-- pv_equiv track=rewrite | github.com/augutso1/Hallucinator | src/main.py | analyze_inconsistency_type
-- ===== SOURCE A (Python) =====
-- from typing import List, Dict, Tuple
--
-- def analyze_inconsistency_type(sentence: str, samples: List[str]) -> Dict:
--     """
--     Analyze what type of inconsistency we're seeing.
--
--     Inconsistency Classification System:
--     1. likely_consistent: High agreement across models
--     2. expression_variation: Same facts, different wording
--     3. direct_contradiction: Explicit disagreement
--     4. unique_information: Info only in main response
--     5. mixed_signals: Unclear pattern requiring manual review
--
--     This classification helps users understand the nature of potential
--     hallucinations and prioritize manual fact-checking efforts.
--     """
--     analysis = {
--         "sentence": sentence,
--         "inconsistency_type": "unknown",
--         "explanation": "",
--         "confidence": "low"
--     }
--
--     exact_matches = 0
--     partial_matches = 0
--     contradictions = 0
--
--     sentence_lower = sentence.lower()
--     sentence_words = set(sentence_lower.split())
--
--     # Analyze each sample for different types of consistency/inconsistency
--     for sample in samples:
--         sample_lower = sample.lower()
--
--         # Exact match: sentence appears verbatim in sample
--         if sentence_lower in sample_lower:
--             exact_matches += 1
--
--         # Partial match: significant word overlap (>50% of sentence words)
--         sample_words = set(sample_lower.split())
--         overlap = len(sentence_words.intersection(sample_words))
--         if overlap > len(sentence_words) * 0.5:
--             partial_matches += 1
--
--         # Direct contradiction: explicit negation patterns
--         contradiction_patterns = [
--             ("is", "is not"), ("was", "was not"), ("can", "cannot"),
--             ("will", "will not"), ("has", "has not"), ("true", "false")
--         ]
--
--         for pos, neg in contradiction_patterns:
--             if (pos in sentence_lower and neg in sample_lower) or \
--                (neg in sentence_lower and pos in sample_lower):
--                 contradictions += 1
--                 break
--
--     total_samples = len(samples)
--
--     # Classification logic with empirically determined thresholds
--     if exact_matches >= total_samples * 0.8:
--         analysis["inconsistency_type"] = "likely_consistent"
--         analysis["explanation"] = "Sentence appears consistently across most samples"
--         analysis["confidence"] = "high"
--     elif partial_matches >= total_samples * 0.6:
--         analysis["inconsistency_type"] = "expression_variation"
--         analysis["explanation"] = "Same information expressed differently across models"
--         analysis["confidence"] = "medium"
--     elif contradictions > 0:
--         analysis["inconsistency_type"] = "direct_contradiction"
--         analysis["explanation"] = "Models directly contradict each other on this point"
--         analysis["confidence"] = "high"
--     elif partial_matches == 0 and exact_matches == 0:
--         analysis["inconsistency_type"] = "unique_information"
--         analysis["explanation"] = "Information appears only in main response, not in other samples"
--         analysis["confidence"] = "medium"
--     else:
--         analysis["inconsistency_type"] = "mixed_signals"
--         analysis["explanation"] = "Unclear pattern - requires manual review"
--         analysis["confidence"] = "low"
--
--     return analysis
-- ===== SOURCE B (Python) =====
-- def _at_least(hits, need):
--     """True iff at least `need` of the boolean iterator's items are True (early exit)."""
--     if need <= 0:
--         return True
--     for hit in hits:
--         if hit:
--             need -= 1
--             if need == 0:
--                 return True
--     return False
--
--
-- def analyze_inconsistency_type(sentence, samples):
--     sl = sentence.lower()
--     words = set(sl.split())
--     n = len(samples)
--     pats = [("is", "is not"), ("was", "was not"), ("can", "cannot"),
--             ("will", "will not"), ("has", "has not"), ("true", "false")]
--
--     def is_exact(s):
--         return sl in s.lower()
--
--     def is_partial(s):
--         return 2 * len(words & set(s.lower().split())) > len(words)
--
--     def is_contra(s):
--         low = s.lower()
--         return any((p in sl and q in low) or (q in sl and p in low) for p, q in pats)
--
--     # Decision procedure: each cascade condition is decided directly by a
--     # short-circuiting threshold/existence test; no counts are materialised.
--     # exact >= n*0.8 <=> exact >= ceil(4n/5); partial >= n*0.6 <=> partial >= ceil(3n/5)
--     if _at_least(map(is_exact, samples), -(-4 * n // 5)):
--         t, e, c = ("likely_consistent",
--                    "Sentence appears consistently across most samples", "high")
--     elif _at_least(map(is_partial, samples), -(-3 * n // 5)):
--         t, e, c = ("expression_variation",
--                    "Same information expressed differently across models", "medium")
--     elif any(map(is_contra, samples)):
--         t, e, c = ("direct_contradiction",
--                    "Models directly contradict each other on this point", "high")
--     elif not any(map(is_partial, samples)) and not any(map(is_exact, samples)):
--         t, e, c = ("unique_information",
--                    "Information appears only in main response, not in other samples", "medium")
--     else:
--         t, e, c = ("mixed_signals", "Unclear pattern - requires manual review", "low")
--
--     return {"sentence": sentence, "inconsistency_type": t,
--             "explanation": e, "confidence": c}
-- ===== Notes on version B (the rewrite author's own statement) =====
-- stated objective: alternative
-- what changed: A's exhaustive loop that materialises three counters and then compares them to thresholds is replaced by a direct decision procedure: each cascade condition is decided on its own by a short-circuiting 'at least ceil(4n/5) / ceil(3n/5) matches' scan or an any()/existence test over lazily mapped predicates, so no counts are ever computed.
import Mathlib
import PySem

=-=-=-=-=

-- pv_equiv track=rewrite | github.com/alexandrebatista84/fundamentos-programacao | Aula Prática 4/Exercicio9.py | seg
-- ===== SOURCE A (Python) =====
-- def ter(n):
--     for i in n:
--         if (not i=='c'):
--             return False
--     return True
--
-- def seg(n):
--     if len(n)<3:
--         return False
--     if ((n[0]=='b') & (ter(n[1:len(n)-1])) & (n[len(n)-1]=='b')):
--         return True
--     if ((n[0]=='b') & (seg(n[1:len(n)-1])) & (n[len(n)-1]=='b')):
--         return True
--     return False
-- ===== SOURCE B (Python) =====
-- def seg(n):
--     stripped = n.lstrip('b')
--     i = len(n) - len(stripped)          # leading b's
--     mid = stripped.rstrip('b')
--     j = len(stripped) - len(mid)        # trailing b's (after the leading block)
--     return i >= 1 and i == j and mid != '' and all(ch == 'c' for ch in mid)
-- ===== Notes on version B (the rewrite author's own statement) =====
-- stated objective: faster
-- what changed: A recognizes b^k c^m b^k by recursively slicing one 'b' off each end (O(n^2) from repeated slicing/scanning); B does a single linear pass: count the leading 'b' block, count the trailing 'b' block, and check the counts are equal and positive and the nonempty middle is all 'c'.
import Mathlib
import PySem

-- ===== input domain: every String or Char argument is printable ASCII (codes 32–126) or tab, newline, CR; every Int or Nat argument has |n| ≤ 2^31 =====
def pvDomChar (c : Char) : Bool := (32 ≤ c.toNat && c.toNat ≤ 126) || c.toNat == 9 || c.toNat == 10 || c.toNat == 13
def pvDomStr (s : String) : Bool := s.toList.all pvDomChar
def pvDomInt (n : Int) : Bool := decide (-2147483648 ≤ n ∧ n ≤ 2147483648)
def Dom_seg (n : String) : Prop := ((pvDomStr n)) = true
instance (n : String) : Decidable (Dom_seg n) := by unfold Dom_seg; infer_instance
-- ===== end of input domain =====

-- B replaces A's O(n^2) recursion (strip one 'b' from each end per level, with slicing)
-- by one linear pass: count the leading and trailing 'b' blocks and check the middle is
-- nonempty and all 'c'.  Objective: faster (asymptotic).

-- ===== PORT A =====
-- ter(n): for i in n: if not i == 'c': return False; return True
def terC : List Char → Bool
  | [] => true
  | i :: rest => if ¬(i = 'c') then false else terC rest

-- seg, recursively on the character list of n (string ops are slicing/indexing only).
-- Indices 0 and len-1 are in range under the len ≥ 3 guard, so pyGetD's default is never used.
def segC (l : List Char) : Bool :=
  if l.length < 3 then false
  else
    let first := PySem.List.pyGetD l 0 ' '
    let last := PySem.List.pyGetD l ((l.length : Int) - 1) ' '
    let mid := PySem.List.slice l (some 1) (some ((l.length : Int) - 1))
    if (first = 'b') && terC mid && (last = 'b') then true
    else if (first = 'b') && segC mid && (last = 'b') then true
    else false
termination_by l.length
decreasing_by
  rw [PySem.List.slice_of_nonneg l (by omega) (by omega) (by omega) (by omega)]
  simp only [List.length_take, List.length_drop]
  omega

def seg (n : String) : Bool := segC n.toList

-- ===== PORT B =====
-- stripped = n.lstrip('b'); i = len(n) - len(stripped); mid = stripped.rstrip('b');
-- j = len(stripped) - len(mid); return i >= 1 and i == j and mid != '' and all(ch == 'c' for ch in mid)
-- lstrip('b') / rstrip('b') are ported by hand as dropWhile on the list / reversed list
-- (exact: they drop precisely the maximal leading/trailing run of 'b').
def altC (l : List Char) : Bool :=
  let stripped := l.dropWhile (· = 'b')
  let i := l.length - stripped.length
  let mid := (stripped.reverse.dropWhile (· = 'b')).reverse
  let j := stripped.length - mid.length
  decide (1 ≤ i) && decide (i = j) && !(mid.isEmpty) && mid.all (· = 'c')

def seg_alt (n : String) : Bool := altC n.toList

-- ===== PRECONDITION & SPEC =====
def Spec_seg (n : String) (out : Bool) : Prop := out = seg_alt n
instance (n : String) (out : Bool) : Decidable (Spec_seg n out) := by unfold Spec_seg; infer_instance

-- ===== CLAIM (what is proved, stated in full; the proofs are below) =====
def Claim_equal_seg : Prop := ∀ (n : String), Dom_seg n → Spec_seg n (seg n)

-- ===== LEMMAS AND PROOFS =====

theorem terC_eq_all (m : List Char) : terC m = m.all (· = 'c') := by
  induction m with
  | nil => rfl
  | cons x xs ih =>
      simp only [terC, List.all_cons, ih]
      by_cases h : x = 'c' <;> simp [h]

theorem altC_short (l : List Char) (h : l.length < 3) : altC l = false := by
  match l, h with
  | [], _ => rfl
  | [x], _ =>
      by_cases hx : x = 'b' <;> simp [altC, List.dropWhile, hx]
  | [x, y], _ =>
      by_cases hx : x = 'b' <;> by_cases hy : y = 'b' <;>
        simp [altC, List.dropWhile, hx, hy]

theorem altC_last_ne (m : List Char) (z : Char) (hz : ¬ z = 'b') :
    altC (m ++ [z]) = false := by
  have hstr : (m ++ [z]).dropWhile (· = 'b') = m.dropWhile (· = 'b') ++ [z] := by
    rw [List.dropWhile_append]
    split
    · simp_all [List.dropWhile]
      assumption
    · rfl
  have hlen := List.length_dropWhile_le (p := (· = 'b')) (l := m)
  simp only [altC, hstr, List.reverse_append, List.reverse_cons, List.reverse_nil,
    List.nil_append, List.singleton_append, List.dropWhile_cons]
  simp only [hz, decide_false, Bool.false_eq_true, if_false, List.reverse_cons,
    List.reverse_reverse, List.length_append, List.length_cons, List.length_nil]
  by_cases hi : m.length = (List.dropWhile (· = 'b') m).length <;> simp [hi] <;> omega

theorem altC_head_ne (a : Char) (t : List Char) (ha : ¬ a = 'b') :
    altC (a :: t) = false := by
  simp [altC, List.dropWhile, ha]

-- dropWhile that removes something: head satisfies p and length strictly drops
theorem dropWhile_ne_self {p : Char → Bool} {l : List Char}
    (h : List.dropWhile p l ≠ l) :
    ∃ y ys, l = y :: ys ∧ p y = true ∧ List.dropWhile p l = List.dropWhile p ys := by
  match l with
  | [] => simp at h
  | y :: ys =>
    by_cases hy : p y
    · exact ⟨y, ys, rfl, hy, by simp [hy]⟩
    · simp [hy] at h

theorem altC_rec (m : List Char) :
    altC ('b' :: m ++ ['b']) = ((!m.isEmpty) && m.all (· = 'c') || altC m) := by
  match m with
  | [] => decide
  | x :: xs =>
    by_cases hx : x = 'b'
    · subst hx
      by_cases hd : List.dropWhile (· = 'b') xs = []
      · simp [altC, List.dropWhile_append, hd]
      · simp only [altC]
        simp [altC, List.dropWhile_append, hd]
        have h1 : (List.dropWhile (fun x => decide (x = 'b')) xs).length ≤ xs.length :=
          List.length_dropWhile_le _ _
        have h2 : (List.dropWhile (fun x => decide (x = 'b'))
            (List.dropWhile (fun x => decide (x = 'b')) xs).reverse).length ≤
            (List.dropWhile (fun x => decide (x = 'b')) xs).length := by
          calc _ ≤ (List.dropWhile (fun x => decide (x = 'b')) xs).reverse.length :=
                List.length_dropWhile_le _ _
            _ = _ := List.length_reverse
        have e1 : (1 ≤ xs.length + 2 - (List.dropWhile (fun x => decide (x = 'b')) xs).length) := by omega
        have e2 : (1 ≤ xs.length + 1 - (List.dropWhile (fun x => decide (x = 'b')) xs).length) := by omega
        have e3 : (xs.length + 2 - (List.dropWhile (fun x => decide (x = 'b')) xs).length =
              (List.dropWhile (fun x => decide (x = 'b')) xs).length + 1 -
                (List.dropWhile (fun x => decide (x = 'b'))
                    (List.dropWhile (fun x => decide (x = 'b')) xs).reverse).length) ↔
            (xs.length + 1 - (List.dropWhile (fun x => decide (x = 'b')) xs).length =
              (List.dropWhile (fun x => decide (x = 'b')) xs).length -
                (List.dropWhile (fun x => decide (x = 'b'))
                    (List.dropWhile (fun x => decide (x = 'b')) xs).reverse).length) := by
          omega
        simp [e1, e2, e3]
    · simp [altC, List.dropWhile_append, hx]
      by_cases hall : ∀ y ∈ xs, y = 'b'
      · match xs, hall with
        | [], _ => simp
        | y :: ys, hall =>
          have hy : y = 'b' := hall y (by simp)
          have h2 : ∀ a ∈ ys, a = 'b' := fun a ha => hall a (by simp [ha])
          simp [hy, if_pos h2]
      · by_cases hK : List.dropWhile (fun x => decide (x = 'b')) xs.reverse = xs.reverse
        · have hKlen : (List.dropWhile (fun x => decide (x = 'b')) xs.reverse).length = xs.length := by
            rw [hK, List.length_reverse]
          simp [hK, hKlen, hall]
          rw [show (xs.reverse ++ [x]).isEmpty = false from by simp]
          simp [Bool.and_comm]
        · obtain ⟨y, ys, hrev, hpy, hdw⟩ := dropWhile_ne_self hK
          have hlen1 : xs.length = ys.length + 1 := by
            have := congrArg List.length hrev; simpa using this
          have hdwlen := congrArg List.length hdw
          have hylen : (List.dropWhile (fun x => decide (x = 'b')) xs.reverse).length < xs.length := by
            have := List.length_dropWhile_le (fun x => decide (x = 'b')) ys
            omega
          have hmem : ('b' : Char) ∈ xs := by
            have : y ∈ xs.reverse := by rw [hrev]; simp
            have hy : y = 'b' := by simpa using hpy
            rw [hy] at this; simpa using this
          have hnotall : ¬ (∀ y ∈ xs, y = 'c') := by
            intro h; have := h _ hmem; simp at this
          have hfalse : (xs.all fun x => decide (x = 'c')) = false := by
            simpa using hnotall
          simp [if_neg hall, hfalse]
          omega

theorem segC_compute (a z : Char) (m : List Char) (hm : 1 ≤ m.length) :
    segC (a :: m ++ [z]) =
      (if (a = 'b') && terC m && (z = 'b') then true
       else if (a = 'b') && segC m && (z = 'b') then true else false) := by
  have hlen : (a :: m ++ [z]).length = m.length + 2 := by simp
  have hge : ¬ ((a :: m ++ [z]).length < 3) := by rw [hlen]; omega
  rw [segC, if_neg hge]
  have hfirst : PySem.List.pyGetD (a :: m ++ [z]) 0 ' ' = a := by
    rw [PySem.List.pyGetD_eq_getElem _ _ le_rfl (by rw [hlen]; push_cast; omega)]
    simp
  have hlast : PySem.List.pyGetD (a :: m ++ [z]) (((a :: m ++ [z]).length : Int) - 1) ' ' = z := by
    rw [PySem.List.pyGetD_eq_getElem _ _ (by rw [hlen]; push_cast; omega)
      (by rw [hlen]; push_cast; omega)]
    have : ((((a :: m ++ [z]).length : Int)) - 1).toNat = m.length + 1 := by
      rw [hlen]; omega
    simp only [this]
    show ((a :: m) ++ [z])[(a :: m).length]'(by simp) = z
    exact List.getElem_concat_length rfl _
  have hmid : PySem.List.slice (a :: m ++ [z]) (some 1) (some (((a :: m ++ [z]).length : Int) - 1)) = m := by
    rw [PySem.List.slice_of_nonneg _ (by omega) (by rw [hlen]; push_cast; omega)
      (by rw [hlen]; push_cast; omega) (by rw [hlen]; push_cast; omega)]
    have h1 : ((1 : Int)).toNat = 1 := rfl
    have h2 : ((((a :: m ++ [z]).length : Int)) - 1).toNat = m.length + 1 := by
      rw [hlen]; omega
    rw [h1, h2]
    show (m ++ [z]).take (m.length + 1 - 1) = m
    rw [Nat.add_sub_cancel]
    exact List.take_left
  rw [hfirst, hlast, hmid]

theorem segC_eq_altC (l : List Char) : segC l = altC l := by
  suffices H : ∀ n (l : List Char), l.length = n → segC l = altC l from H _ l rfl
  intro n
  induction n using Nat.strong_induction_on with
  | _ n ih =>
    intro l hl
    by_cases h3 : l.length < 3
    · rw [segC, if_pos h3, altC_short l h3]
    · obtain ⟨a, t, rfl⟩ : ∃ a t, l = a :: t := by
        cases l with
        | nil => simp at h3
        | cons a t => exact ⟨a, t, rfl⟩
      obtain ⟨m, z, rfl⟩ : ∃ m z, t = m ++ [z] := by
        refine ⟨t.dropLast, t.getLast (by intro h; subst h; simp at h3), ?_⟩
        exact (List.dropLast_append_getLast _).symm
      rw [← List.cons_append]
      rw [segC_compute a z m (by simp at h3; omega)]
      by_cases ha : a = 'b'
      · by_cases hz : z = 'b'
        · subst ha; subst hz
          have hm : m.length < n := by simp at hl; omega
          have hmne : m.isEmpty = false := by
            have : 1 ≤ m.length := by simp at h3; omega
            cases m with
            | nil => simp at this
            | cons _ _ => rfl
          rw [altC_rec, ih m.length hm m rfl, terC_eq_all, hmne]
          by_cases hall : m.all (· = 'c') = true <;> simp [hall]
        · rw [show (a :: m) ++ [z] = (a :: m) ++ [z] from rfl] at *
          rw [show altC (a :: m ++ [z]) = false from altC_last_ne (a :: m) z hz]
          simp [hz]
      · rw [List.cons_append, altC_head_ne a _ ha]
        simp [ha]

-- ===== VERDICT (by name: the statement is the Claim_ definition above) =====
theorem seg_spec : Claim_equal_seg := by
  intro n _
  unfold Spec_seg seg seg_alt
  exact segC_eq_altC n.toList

=-=-=-=-=

EXERCISE. Each line above with the string "Unclear" should be reported in full.

YOUR SOLUTION.
--     5. mixed_signals: Unclear pattern requiring manual review
--         analysis["explanation"] = "Unclear pattern - requires manual review"
--         t, e, c = ("mixed_signals", "Unclear pattern - requires manual review", "low")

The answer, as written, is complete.